- Problem to solve:
Your task is to gather the lines below that hold the string "what".

Recorded data:
== Segment start ==
-- pv_equiv track=rewrite | github.com/TumCucTom/Advent-Of-Code-24 | code/25/25.py | calculate_heights
-- ===== SOURCE A (Python) =====
-- def calculate_heights(schematic, is_lock):
--     num_columns = len(schematic[0])
--     heights = []
--     total_height = len(schematic)
--
--     for col in range(num_columns):
--         height = 0
--         if is_lock:  # Measure downward
--             for row in range(total_height):
--                 if schematic[row][col] == '#':
--                     height += 1
--                 else:
--                     break
--         else:  # Measure upward
--             for row in range(total_height - 1, -1, -1):
--                 if schematic[row][col] == '#':
--                     height += 1
--                 else:
--                     break
--         heights.append(height)
--     return heights
-- ===== SOURCE B (Python) =====
-- def calculate_heights(schematic, is_lock):
--     num_columns = len(schematic[0])
--     heights = [0] * num_columns
--     rows = schematic if is_lock else reversed(schematic)
--     active = list(range(num_columns))
--     for row in rows:
--         if not active:
--             break
--         still = []
--         for col in active:
--             if row[col] == '#':
--                 heights[col] += 1
--                 still.append(col)
--         active = still
--     return heights
-- ===== Notes on version B (the rewrite author's own statement) =====
-- stated objective: alternative
-- what changed: Replaces the per-column inner scans (column-major nested loops with break) by a single row-major sweep that maintains a live list of still-active columns over a preallocated heights array, dropping a column the first time it shows a non-'#' and stopping once no column is active.
import Mathlib
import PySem

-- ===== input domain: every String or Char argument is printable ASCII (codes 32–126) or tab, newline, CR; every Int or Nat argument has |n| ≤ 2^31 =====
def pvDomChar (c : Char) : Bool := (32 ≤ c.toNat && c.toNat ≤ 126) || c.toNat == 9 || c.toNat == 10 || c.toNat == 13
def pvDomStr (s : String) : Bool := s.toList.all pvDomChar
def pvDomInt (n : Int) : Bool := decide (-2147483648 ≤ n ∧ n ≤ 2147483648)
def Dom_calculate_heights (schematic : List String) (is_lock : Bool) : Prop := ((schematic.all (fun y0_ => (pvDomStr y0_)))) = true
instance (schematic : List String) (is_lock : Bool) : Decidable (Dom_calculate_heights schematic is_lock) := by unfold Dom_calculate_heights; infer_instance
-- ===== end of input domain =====

-- B replaces A's column-major nested scans by one row-major sweep over a live list of active
-- columns with a preallocated heights array and an early exit (objective: alternative).

-- ===== PORT A =====
-- schematic[row][col]; none where Python raises IndexError (such inputs are outside Pre_,
-- where the port's 'none ≠ '#' → break' is never reached)
def pvAGet (schematic : List String) (row col : Int) : Option Char :=
  (PySem.List.pyGet? schematic row).bind fun r => PySem.Str.pyGet? r col

-- the inner 'for row in …: if … == '#': height += 1 else break' loop
def pvAInner (schematic : List String) (col : Int) (idxs : List Int) (height : Int) : Int :=
  match idxs with
  | [] => height
  | row :: rest =>
    if pvAGet schematic row col = some '#' then pvAInner schematic col rest (height + 1)
    else height

def calculate_heights (schematic : List String) (is_lock : Bool) : List Int :=
  let num_columns : Int := PySem.Str.len ((PySem.List.pyGet? schematic 0).getD "")
  let total_height : Int := schematic.length
  (PySem.List.pyRange 0 num_columns 1).foldl
    (fun heights col =>
      let idxs := if is_lock then PySem.List.pyRange 0 total_height 1
                  else PySem.List.pyRange (total_height - 1) (-1) (-1)
      heights ++ [pvAInner schematic col idxs 0]) []

-- ===== PORT B =====
-- one row of the sweep: bump heights of still-'#' active columns, keep them in 'still'
-- (row[col] ported as toList[col]?; none where Python raises, outside Pre_)
def pvBStep (row : String) (heights : List Int) (active : List Nat) : List Int × List Nat :=
  active.foldl
    (fun st col =>
      if (row.toList)[col]? = some '#' then (st.1.modify col (· + 1), st.2 ++ [col])
      else st) (heights, [])

def pvBLoop (rows : List String) (heights : List Int) (active : List Nat) : List Int :=
  match rows with
  | [] => heights
  | r :: rest =>
    if active = [] then heights
    else
      let st := pvBStep r heights active
      pvBLoop rest st.1 st.2

def calculate_heights_alt (schematic : List String) (is_lock : Bool) : List Int :=
  let num_columns : Nat := ((PySem.List.pyGet? schematic 0).getD "").toList.length
  let heights := List.replicate num_columns (0 : Int)
  let rows := if is_lock then schematic else schematic.reverse
  pvBLoop rows heights (List.range num_columns)

-- ===== PRECONDITION & SPEC =====
-- Pre_ excludes exactly the inputs where Python A raises IndexError: the empty schematic
-- (schematic[0]), and ragged grids where some column's scan (downward for locks, upward for
-- keys) reaches a row too short for that column after an unbroken '#' prefix.
def Pre_calculate_heights (schematic : List String) (is_lock : Bool) : Prop :=
  schematic ≠ [] ∧
  (∀ c, c < ((schematic.headD "").toList.length) →
    ∀ i, i < schematic.length →
      (∀ j, j < i →
        (((if is_lock then schematic else schematic.reverse).getD j "").toList)[c]? = some '#') →
      c < (((if is_lock then schematic else schematic.reverse).getD i "").toList).length)
instance (schematic : List String) (is_lock : Bool) : Decidable (Pre_calculate_heights schematic is_lock) := by unfold Pre_calculate_heights; infer_instance

def pvWitness_calculate_heights : List String × Bool := (["#.", "#."], true)

def Spec_calculate_heights (schematic : List String) (is_lock : Bool) (out : List Int) : Prop := out = calculate_heights_alt schematic is_lock
instance (schematic : List String) (is_lock : Bool) (out : List Int) : Decidable (Spec_calculate_heights schematic is_lock out) := by unfold Spec_calculate_heights; infer_instance

-- ===== CLAIM (what is proved, stated in full; the proofs are below) =====
def Claim_equal_calculate_heights : Prop := ∀ (schematic : List String) (is_lock : Bool), Dom_calculate_heights schematic is_lock → Pre_calculate_heights schematic is_lock → Spec_calculate_heights schematic is_lock (calculate_heights schematic is_lock)

-- ===== LEMMAS AND PROOFS =====

-- run length of the '#'-prefix of column c, read down the row list R
def colRun (R : List String) (c : Nat) : Int :=
  match R with
  | [] => 0
  | r :: rest => if (r.toList)[c]? = some '#' then 1 + colRun rest c else 0

-- run length over an explicit list of optional characters
def optRun (l : List (Option Char)) : Int :=
  match l with
  | [] => 0
  | o :: rest => if o = some '#' then 1 + optRun rest else 0

theorem colRun_eq_optRun (R : List String) (c : Nat) :
    colRun R c = optRun (R.map (fun r => (r.toList)[c]?)) := by
  induction R with
  | nil => rfl
  | cons r rest ih => simp [colRun, optRun, ih]

theorem pvAInner_eq_optRun (s : List String) (c : Int) :
    ∀ (idxs : List Int) (h : Int),
      pvAInner s c idxs h = h + optRun (idxs.map (fun i => pvAGet s i c)) := by
  intro idxs
  induction idxs with
  | nil => intro h; simp [pvAInner, optRun]
  | cons i rest ih =>
    intro h
    simp only [pvAInner, List.map_cons, optRun]
    split_ifs with hc
    · rw [ih]; ring
    · ring

theorem map_pyRange_get (s : List String) (c : Nat) :
    (PySem.List.pyRange 0 (s.length : Int) 1).map (fun i => pvAGet s i (c : Int))
      = s.map (fun r => (r.toList)[c]?) := by
  rw [PySem.List.pyRange_one, List.map_map]
  apply List.ext_getElem
  · simp
  · intro k h1 h2
    simp only [List.getElem_map, List.getElem_range, Function.comp_apply]
    have hk : k < s.length := by simpa using h1
    have : pvAGet s ((0 : Int) + (k : Nat)) (c : Int) = (s[k].toList)[c]? := by
      simp [pvAGet, PySem.List.pyGet?_natCast, List.getElem?_eq_getElem hk,
        PySem.Str.pyGet?]
    simpa using this

theorem foldl_append_map {α β : Type} (f : α → β) :
    ∀ (l : List α) (init : List β),
      l.foldl (fun a x => a ++ [f x]) init = init ++ l.map f := by
  intro l
  induction l with
  | nil => intro init; simp
  | cons x xs ih => intro init; simp [ih]

-- the second component of the row fold is the filtered active list
theorem pvBStep_snd (row : String) :
    ∀ (cs : List Nat) (hs : List Int) (acc : List Nat),
      (cs.foldl
        (fun st col =>
          if (row.toList)[col]? = some '#' then (st.1.modify col (· + 1), st.2 ++ [col])
          else st) (hs, acc)).2
        = acc ++ cs.filter (fun c => (row.toList)[c]? = some '#') := by
  intro cs
  induction cs with
  | nil => intro hs acc; simp
  | cons c cs ih =>
    intro hs acc
    by_cases hc : (row.toList)[c]? = some '#' <;>
      simp [List.foldl_cons, ih, hc]

theorem pvBStep_fst_len (row : String) :
    ∀ (cs : List Nat) (hs : List Int) (acc : List Nat),
      (cs.foldl
        (fun st col =>
          if (row.toList)[col]? = some '#' then (st.1.modify col (· + 1), st.2 ++ [col])
          else st) (hs, acc)).1.length = hs.length := by
  intro cs
  induction cs with
  | nil => intro hs acc; simp
  | cons c cs ih =>
    intro hs acc
    simp only [List.foldl_cons]
    split_ifs with hc <;> simp [ih]

theorem pvBStep_fst_get (row : String) :
    ∀ (cs : List Nat) (hs : List Int) (acc : List Nat), cs.Nodup → ∀ k : Nat,
      (cs.foldl
        (fun st col =>
          if (row.toList)[col]? = some '#' then (st.1.modify col (· + 1), st.2 ++ [col])
          else st) (hs, acc)).1[k]?
        = if k ∈ cs ∧ (row.toList)[k]? = some '#'
          then hs[k]?.map (· + 1) else hs[k]? := by
  intro cs
  induction cs with
  | nil => intro hs acc _ k; simp
  | cons c cs ih =>
    intro hs acc hnd k
    have hcnotin : c ∉ cs := (List.nodup_cons.mp hnd).1
    have hnd' : cs.Nodup := (List.nodup_cons.mp hnd).2
    simp only [List.foldl_cons]
    by_cases hc : (row.toList)[c]? = some '#'
    · rw [if_pos hc, ih _ _ hnd' k]
      have hmod : (hs.modify c (· + 1))[k]?
          = if c = k then hs[k]?.map (· + 1) else hs[k]? := by
        rw [List.getElem?_modify]
        by_cases hck : c = k <;> cases hhk : hs[k]? <;> simp [hck]
      by_cases hck : k = c
      · subst hck
        simp [hcnotin, hc, hmod]
      · simp only [hmod, if_neg (Ne.symm hck), List.mem_cons]
        by_cases hkcs : k ∈ cs <;> simp [hck, hkcs]
    · rw [if_neg hc, ih _ _ hnd' k]
      by_cases hck : k = c
      · subst hck; simp [hcnotin, hc]
      · simp [hck]

theorem pvBLoop_len :
    ∀ (R : List String) (hs : List Int) (active : List Nat),
      (pvBLoop R hs active).length = hs.length := by
  intro R
  induction R with
  | nil => intro hs active; rfl
  | cons r rest ih =>
    intro hs active
    by_cases ha : active = []
    · simp [pvBLoop, ha]
    · simp only [pvBLoop, if_neg ha]
      rw [ih]
      exact pvBStep_fst_len r active hs []

theorem pvBLoop_get :
    ∀ (R : List String) (hs : List Int) (active : List Nat), active.Nodup → ∀ k : Nat,
      (pvBLoop R hs active)[k]?
        = if k ∈ active then hs[k]?.map (· + colRun R k) else hs[k]? := by
  intro R
  induction R with
  | nil =>
    intro hs active _ k
    simp only [pvBLoop, colRun]
    split_ifs <;> (cases hhk : hs[k]? <;> simp)
  | cons r rest ih =>
    intro hs active hnd k
    by_cases ha : active = []
    · subst ha; simp [pvBLoop]
    · simp only [pvBLoop, if_neg ha]
      have hsnd : (pvBStep r hs active).2
          = active.filter (fun c => (r.toList)[c]? = some '#') := pvBStep_snd r active hs []
      have hnd' : ((pvBStep r hs active).2).Nodup := by
        rw [hsnd]; exact hnd.filter _
      have hfst : (pvBStep r hs active).1[k]?
          = if k ∈ active ∧ (r.toList)[k]? = some '#'
            then hs[k]?.map (· + 1) else hs[k]? := pvBStep_fst_get r active hs [] hnd k
      have hmem : k ∈ (pvBStep r hs active).2
          ↔ (k ∈ active ∧ (r.toList)[k]? = some '#') := by rw [hsnd]; simp
      rw [ih _ _ hnd' k]
      by_cases hka : k ∈ active
      · by_cases hkh : (r.toList)[k]? = some '#'
        · rw [if_pos (hmem.mpr ⟨hka, hkh⟩), hfst, if_pos ⟨hka, hkh⟩, if_pos hka]
          cases hhk : hs[k]? <;> simp [colRun, hkh] <;> ring
        · rw [if_neg (fun h => hkh (hmem.mp h).2), hfst,
            if_neg (fun h => hkh h.2), if_pos hka]
          cases hhk : hs[k]? <;> simp [colRun, hkh]
      · rw [if_neg (fun h => hka (hmem.mp h).1), hfst,
          if_neg (fun h => hka h.1), if_neg hka]

theorem ports_agree (schematic : List String) (is_lock : Bool) :
    calculate_heights schematic is_lock = calculate_heights_alt schematic is_lock := by
  set first := ((PySem.List.pyGet? schematic 0).getD "") with hfirst
  set m : Nat := first.toList.length with hm
  set R : List String := if is_lock then schematic else schematic.reverse with hR
  set idxs : List Int :=
    (if is_lock then PySem.List.pyRange 0 (schematic.length : Int) 1
     else PySem.List.pyRange ((schematic.length : Int) - 1) (-1) (-1)) with hidxs
  -- A's result is the per-column map over the column range
  have hA : calculate_heights schematic is_lock
      = (PySem.List.pyRange 0 (m : Int) 1).map (fun col => pvAInner schematic col idxs 0) := by
    simp only [calculate_heights]
    rw [foldl_append_map]
    simp [PySem.Str.len, hm, hfirst, hidxs]
  -- the chars scanned per column are exactly column c of R
  have hcol : ∀ c : Nat,
      idxs.map (fun i => pvAGet schematic i (c : Int)) = R.map (fun r => (r.toList)[c]?) := by
    intro c
    by_cases hl : is_lock = true
    · simp only [hidxs, hR, hl, if_true]
      exact map_pyRange_get schematic c
    · simp only [hidxs, hR, hl, Bool.false_eq_true, if_false]
      rw [PySem.List.pyRange_neg_one_eq_reverse,
        show ((-1 : Int) + 1) = 0 by ring,
        show ((schematic.length : Int) - 1 + 1) = (schematic.length : Int) by ring,
        List.map_reverse, map_pyRange_get schematic c, ← List.map_reverse]
  -- B's result, pointwise
  have hBlen : (calculate_heights_alt schematic is_lock).length = m := by
    simp only [calculate_heights_alt]
    rw [pvBLoop_len]
    simp [hm, hfirst]
  have hBget : ∀ k, k < m →
      (calculate_heights_alt schematic is_lock)[k]? = some (colRun R k) := by
    intro k hk
    simp only [calculate_heights_alt]
    rw [← hfirst, ← hm, ← hR,
      pvBLoop_get R (List.replicate m (0 : Int)) (List.range m) List.nodup_range k]
    simp [hk]
  -- assemble
  apply List.ext_getElem?
  intro k
  by_cases hk : k < m
  · rw [hBget k hk, hA,
      PySem.List.getElem?_map_pyRange_zero (fun col => pvAInner schematic col idxs 0) m k hk]
    rw [Option.some_inj, pvAInner_eq_optRun, hcol k, colRun_eq_optRun]
    ring
  · have h1 : (calculate_heights_alt schematic is_lock)[k]? = none := by
      rw [List.getElem?_eq_none_iff]; omega
    have h2 : (calculate_heights schematic is_lock)[k]? = none := by
      rw [List.getElem?_eq_none_iff, hA]
      simp [PySem.List.pyRange_one]; omega
    rw [h1, h2]

-- ===== VERDICT (by name: the statement is the Claim_ definition above) =====
theorem calculate_heights_spec : Claim_equal_calculate_heights := by
  intro schematic is_lock _ _
  unfold Spec_calculate_heights
  exact ports_agree schematic is_lock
== Segment end ==
- Finished task:
-- what changed: Replaces the per-column inner scans (column-major nested loops with break) by a single row-major sweep that maintains a live list of still-active columns over a preallocated heights array, dropping a column the first time it shows a non-'#' and stopping once no column is active.
-- ===== CLAIM (what is proved, stated in full; the proofs are below) =====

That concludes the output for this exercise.